A challenge I faced during the project: How to show progress, especially in the context of databases I realized that documenting is a very good way to show progress. In specific when working with databases, where there is neither code nor text I recommend to list the queries and their EXPLAIN (ANALYZE) result and discuss the costs, indexes (maybe even clustering) etc. This approach is like documenting your analysis although you are just setting things up.

Hardware:

I did not put a lot of thought into the hardware I rent to run my services. In case you come from the software development "side" you might think everything is solvable with software, but at some point, investing in hardware is the only way to go. After upgrading from virtual cores to actual cores, I realized how big this detail is: The performance of everything jumped significantly.

Having a good developer experience not only makes the project more fun but also speeds up the development process.

I highly recommend to not save on this end.

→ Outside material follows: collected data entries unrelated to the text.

-- pv_equiv track=rewrite | github.com/dudamarlena/pyc_source | pycfiles/DarTui-1.1.0-py2.6/formatters.py | format_time_difference
-- ===== SOURCE A (Python) =====
-- def format_time_difference(t_diff, total_unit_count=2):
--     units = ('year', 'month', 'day', 'hour', 'minute', 'second')
--     unit_in_seconds = (31536000, 2635200, 86400, 3600, 60, 1)
--     current_unit_count = 0
--     formatted_diff_list = []
--     t_diff_reduced = int(t_diff)
--     i = 0
--     while current_unit_count < total_unit_count and i < len(units):
--         cur_unit = units[i]
--         cur_unit_in_seconds = unit_in_seconds[i]
--         if t_diff_reduced >= cur_unit_in_seconds:
--             unit_amt = int(t_diff_reduced / cur_unit_in_seconds)
--             unit_str = ('{0} {1}').format(unit_amt, cur_unit)
--             if unit_amt > 1:
--                 unit_str += 's'
--             formatted_diff_list.append(unit_str)
--             t_diff_reduced -= unit_amt * cur_unit_in_seconds
--             current_unit_count += 1
--         i += 1
--
--     t_str = (', ').join(formatted_diff_list)
--     return t_str
-- ===== SOURCE B (Python) =====
-- def format_time_difference(t_diff, total_unit_count=2):
--     units = (('year', 31536000), ('month', 2635200), ('day', 86400),
--              ('hour', 3600), ('minute', 60), ('second', 1))
--     # Pass 1: full breakdown, one (name, amount) entry per unit.
--     breakdown = []
--     remaining = int(t_diff)
--     for name, secs in units:
--         amt = int(remaining / secs)
--         breakdown.append((name, amt))
--         remaining -= amt * secs
--     # Pass 2: select up to total_unit_count entries with a positive amount.
--     parts = []
--     count = 0
--     for name, amt in breakdown:
--         if count >= total_unit_count:
--             break
--         if amt >= 1:
--             parts.append('{0} {1}'.format(amt, name) + ('s' if amt > 1 else ''))
--             count += 1
--     return ', '.join(parts)
-- ===== Notes on version B (the rewrite author's own statement) =====
-- stated objective: alternative
-- what changed: A's single while loop that divides only while the unit counter allows and the remainder exceeds the unit is split into two separate passes: an unconditional full breakdown of all six units, then a counter-limited selection of the positive amounts.
import Mathlib
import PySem

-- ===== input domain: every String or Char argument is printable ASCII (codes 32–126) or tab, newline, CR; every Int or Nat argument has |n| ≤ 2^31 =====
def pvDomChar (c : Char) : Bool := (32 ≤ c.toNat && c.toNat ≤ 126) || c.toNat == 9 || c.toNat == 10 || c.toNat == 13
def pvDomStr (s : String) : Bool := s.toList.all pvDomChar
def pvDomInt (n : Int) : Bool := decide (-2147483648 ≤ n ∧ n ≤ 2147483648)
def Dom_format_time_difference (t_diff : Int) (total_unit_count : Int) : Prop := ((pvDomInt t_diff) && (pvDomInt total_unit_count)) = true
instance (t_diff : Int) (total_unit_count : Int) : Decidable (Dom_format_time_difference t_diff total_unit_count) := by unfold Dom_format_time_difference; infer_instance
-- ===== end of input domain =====

-- B replaces A's single guarded while loop (divide only while the counter allows and the
-- remainder is large enough) by two passes: a full unconditional breakdown of every unit,
-- then a counter-limited selection of the positive amounts (objective: alternative decomposition).

-- ===== PORT A =====
-- A's while loop: state (current_unit_count, t_diff_reduced), iterating i over the zipped
-- units/unit_in_seconds tuples; int(a / b) is PySem.Int.truncdiv (exact here: |t_diff| ≤ 2^31 < 2^53).
def fmtA_loop (total : Int) (c : Int) (r : Int) : List (String × Int) → List String
  | [] => []
  | (name, u) :: us =>
      if c < total then
        if r ≥ u then
          let amt := PySem.Int.truncdiv r u
          let s0 := PySem.Int.toStr amt ++ " " ++ name
          let s1 := if amt > 1 then s0 ++ "s" else s0
          s1 :: fmtA_loop total (c + 1) (r - amt * u) us
        else
          fmtA_loop total c r us
      else []

def format_time_difference (t_diff : Int) (total_unit_count : Int) : String :=
  PySem.Str.join ", " (fmtA_loop total_unit_count 0 t_diff
    [("year", 31536000), ("month", 2635200), ("day", 86400),
     ("hour", 3600), ("minute", 60), ("second", 1)])

-- ===== PORT B =====
-- Pass 1 of Source B: full breakdown, one (name, amount) entry per unit.
def fmtB_breakdown (r : Int) : List (String × Int) → List (String × Int)
  | [] => []
  | (name, u) :: us =>
      let amt := PySem.Int.truncdiv r u
      (name, amt) :: fmtB_breakdown (r - amt * u) us

-- Pass 2 of Source B: counter-limited selection of the entries with amount ≥ 1.
def fmtB_select (total : Int) (c : Int) : List (String × Int) → List String
  | [] => []
  | (name, amt) :: rest =>
      if c ≥ total then []
      else if amt ≥ 1 then
        (PySem.Int.toStr amt ++ " " ++ name ++ (if amt > 1 then "s" else ""))
          :: fmtB_select total (c + 1) rest
      else fmtB_select total c rest

def format_time_difference_alt (t_diff : Int) (total_unit_count : Int) : String :=
  PySem.Str.join ", " (fmtB_select total_unit_count 0 (fmtB_breakdown t_diff
    [("year", 31536000), ("month", 2635200), ("day", 86400),
     ("hour", 3600), ("minute", 60), ("second", 1)]))

-- ===== PRECONDITION & SPEC =====
def Spec_format_time_difference (t_diff : Int) (total_unit_count : Int) (out : String) : Prop := out = format_time_difference_alt t_diff total_unit_count
instance (t_diff : Int) (total_unit_count : Int) (out : String) : Decidable (Spec_format_time_difference t_diff total_unit_count out) := by unfold Spec_format_time_difference; infer_instance

-- ===== CLAIM (what is proved, stated in full; the proofs are below) =====
def Claim_equal_format_time_difference : Prop := ∀ (t_diff : Int) (total_unit_count : Int), Dom_format_time_difference t_diff total_unit_count → Spec_format_time_difference t_diff total_unit_count (format_time_difference t_diff total_unit_count)

-- ===== LEMMAS AND PROOFS =====

-- Truncating division/remainder of a nonpositive number by a positive one are nonpositive.
theorem tdiv_tmod_nonpos (r u : Int) (h1 : 0 < u) (hr : r ≤ 0) :
    r.tdiv u ≤ 0 ∧ r - r.tdiv u * u ≤ 0 := by
  have key := Int.tdiv_mul_add_tmod r u
  have hd : r.tdiv u ≤ 0 := by
    have := Int.tdiv_nonneg (a := -r) (b := u) (by omega) (by omega)
    rw [Int.neg_tdiv] at this; omega
  have hm : r.tmod u ≤ 0 := by
    have := Int.tmod_nonneg (b := u) (a := -r) (by omega)
    rw [Int.neg_tmod] at this; omega
  omega

-- With a nonpositive remainder, A's loop never fires (every unit is ≥ 1).
theorem fmtA_loop_nonpos (total c r : Int) (us : List (String × Int))
    (hu : ∀ p ∈ us, 1 ≤ p.2) (hr : r ≤ 0) : fmtA_loop total c r us = [] := by
  induction us with
  | nil => rfl
  | cons p us ih =>
      obtain ⟨name, u⟩ := p
      have h1 : (1 : Int) ≤ u := hu _ List.mem_cons_self
      have hlt : ¬ r ≥ u := by omega
      simp only [fmtA_loop, hlt, if_false]
      split
      · exact ih (fun q hq => hu _ (List.mem_cons_of_mem _ hq))
      · rfl

-- With a nonpositive remainder, every breakdown amount is ≤ 0, so the selection is empty.
theorem fmtB_select_nonpos (total c r : Int) (us : List (String × Int))
    (hu : ∀ p ∈ us, 1 ≤ p.2) (hr : r ≤ 0) :
    fmtB_select total c (fmtB_breakdown r us) = [] := by
  induction us generalizing r with
  | nil => rfl
  | cons p us ih =>
      obtain ⟨name, u⟩ := p
      have h1 : (1 : Int) ≤ u := hu _ List.mem_cons_self
      obtain ⟨hd, hm⟩ := tdiv_tmod_nonpos r u (by omega) hr
      simp only [fmtB_breakdown, fmtB_select, PySem.Int.truncdiv]
      split
      · rfl
      · have hne : ¬ r.tdiv u ≥ 1 := by omega
        simp only [hne, if_false]
        exact ih _ (fun q hq => hu _ (List.mem_cons_of_mem _ hq)) hm

-- Main invariant: A's guarded loop equals B's select-over-breakdown, for any unit list
-- of positive sizes, any remainder and any counter value.
theorem fmt_loop_eq (us : List (String × Int)) (hu : ∀ p ∈ us, 1 ≤ p.2)
    (total c r : Int) :
    fmtA_loop total c r us = fmtB_select total c (fmtB_breakdown r us) := by
  induction us generalizing c r with
  | nil => rfl
  | cons p us ih =>
      obtain ⟨name, u⟩ := p
      have h1 : (1 : Int) ≤ u := hu _ List.mem_cons_self
      have hu' : ∀ q ∈ us, 1 ≤ q.2 := fun q hq => hu _ (List.mem_cons_of_mem _ hq)
      by_cases hc : c < total
      · have hnc : ¬ c ≥ total := by omega
        simp only [fmtA_loop, fmtB_breakdown, fmtB_select, hc, hnc, if_true, if_false]
        by_cases hru : r ≥ u
        · have he : PySem.Int.truncdiv r u = r / u := by
            simp [PySem.Int.truncdiv, Int.tdiv_eq_ediv_of_nonneg (by omega : (0:Int) ≤ r)]
          have hamt : 1 ≤ PySem.Int.truncdiv r u := by
            rw [he]
            exact (Int.le_ediv_iff_mul_le (by omega)).mpr (by omega)
          simp only [hru, if_true, ge_iff_le, hamt]
          rw [ih hu']
          by_cases h2 : PySem.Int.truncdiv r u > 1 <;> simp [h2]
        · simp only [hru, if_false]
          by_cases hr0 : 0 ≤ r
          · -- 0 ≤ r < u: the amount is 0 and the remainder is unchanged on the B side too
            have hz : PySem.Int.truncdiv r u = 0 := by
              simpa [PySem.Int.truncdiv] using Int.tdiv_eq_zero_of_lt hr0 (by omega)
            have hne : ¬ (0 : Int) ≥ 1 := by omega
            simp only [hz, hne, if_false, zero_mul, sub_zero]
            exact ih hu' c r
          · -- negative remainder: neither side produces anything from here on
            have hr : r ≤ 0 := by omega
            obtain ⟨hd, hm⟩ := tdiv_tmod_nonpos r u (by omega) hr
            have hne : ¬ PySem.Int.truncdiv r u ≥ 1 := by
              simp only [PySem.Int.truncdiv]; omega
            simp only [hne, if_false]
            rw [fmtA_loop_nonpos total c r us hu' hr,
                fmtB_select_nonpos total c _ us hu' (by simpa [PySem.Int.truncdiv] using hm)]
      · have hgc : c ≥ total := by omega
        simp only [fmtA_loop, fmtB_breakdown, fmtB_select, hc, hgc, if_false, if_true]

-- ===== VERDICT (by name: the statement is the Claim_ definition above) =====
theorem format_time_difference_spec : Claim_equal_format_time_difference := by
  intro t_diff total_unit_count _
  unfold Spec_format_time_difference format_time_difference format_time_difference_alt
  rw [fmt_loop_eq _ (by decide)]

Sometimes your development time might be more scarce than the cost of better hardware.

Conclusion:

Unlike mathematics and other sciences, engineering on a solution in computer science is not exact and many (completely) different solutions can yield the same result. I am certain that with experience you develop a feeling in your gut with which you can decide much quicker and accurate which solutions bring you a result and which ones do not. This feeling (based on countless hours of expierience) guides you to the sweet spot I mentioned in the introduction.

I am happy with my participation and learnings at summer of Bitcoin 2025. Having the chance to discuss with René about a wide range of topics, gave me so many heureka moments where it made "click". I also gained confidence that I am able to create impactful software.